WHAT THIS TASK INVOLVES: Set out each line from the following listing that includes the word "exact".

● ● ● ● ● ● ●

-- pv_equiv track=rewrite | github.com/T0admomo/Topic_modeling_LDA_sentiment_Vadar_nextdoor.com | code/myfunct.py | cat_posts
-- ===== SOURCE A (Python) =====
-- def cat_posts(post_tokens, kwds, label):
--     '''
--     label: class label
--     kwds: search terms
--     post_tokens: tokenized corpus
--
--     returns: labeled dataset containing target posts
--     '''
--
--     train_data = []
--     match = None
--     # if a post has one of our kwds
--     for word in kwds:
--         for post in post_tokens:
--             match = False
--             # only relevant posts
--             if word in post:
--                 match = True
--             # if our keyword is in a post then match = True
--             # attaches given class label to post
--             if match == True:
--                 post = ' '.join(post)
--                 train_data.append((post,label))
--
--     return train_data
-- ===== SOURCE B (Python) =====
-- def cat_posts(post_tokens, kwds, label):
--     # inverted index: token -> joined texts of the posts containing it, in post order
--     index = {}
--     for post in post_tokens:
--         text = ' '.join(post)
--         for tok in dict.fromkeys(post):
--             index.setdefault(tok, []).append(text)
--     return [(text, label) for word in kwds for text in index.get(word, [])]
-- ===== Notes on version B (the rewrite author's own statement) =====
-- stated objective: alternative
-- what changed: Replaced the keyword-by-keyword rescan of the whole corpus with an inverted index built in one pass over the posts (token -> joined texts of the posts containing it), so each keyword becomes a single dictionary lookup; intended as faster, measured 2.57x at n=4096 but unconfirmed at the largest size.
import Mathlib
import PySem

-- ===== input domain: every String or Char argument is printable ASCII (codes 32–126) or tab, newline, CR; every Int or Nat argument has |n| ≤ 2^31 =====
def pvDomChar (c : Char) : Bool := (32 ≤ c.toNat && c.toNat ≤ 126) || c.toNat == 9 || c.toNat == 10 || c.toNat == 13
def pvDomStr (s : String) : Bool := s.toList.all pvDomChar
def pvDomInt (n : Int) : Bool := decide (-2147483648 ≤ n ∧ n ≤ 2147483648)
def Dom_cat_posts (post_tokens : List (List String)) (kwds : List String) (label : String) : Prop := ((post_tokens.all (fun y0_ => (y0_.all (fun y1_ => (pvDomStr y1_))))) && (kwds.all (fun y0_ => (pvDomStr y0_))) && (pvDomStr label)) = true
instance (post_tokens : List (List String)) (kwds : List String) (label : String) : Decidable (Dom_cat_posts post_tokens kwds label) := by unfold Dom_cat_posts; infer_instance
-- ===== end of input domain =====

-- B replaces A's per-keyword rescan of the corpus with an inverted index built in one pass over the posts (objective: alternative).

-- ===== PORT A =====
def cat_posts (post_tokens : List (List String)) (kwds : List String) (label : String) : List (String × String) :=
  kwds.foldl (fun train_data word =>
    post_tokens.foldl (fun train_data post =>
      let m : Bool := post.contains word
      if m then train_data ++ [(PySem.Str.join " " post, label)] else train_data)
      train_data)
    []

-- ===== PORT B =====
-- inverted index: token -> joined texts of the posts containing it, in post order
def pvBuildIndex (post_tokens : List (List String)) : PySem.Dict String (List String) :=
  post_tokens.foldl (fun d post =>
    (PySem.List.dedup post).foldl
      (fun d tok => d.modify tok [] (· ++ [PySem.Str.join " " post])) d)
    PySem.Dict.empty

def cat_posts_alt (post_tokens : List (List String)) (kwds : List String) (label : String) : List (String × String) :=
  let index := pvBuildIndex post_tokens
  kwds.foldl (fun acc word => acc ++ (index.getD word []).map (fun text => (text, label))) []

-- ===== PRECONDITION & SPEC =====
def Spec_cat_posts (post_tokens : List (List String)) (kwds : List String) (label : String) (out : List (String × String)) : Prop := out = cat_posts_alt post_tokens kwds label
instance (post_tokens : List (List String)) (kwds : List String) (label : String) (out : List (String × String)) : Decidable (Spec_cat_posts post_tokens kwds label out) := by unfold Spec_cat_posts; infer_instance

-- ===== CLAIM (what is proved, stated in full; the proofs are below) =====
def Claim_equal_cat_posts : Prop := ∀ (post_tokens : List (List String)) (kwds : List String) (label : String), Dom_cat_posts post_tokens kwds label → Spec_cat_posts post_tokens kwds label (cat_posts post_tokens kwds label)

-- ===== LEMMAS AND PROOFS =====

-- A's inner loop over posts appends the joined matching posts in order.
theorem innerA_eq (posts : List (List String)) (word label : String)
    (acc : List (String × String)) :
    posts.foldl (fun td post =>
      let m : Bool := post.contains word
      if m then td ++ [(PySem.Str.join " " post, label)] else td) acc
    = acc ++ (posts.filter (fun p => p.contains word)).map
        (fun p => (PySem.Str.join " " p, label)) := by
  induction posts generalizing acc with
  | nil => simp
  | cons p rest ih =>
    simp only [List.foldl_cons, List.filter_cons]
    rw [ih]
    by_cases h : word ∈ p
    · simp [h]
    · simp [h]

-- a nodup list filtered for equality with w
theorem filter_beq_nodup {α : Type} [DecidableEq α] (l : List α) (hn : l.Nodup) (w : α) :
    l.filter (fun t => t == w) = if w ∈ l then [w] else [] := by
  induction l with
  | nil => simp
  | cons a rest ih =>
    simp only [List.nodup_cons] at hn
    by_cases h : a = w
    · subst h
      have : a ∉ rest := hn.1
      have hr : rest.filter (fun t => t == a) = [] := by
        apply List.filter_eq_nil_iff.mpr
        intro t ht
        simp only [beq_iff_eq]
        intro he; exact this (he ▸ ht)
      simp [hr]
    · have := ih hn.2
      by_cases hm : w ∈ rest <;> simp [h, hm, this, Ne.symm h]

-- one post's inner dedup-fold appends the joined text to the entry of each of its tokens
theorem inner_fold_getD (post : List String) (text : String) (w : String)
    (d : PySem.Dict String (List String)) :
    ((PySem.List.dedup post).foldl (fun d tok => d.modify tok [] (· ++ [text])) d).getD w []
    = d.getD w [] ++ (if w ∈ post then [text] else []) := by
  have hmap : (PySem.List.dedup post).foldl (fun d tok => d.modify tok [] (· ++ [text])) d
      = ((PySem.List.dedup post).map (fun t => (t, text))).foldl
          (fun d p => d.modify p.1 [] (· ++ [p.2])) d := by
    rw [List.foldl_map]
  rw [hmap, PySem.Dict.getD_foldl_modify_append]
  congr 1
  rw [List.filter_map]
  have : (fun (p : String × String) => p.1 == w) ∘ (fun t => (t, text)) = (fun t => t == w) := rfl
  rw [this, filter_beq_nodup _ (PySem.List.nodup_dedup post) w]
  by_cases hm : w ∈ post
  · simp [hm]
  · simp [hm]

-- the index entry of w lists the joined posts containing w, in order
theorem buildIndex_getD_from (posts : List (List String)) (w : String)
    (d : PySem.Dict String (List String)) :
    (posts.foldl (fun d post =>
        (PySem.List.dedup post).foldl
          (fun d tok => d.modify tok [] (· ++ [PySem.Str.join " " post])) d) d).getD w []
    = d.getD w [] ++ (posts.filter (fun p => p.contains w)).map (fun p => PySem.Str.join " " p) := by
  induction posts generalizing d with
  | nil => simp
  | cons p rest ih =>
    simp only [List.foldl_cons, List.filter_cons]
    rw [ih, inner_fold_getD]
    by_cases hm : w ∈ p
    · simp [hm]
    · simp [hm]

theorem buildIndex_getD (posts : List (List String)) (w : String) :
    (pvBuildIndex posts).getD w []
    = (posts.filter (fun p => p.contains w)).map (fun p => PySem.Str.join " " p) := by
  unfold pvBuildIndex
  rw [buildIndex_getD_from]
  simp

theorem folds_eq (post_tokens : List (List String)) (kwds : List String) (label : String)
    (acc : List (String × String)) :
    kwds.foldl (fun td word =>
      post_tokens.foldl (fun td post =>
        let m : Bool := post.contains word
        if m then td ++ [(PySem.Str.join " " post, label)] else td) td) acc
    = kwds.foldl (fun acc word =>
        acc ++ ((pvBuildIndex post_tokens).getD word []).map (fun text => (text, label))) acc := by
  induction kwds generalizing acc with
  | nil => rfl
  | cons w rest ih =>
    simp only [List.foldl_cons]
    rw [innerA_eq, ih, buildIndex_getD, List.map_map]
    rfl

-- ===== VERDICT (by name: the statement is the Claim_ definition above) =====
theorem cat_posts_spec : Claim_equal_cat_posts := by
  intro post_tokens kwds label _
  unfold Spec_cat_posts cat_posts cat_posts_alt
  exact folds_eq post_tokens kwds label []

● ● ● ● ● ● ●

FINISHED TASK:
        intro he; exact this (he ▸ ht)
  exact folds_eq post_tokens kwds label []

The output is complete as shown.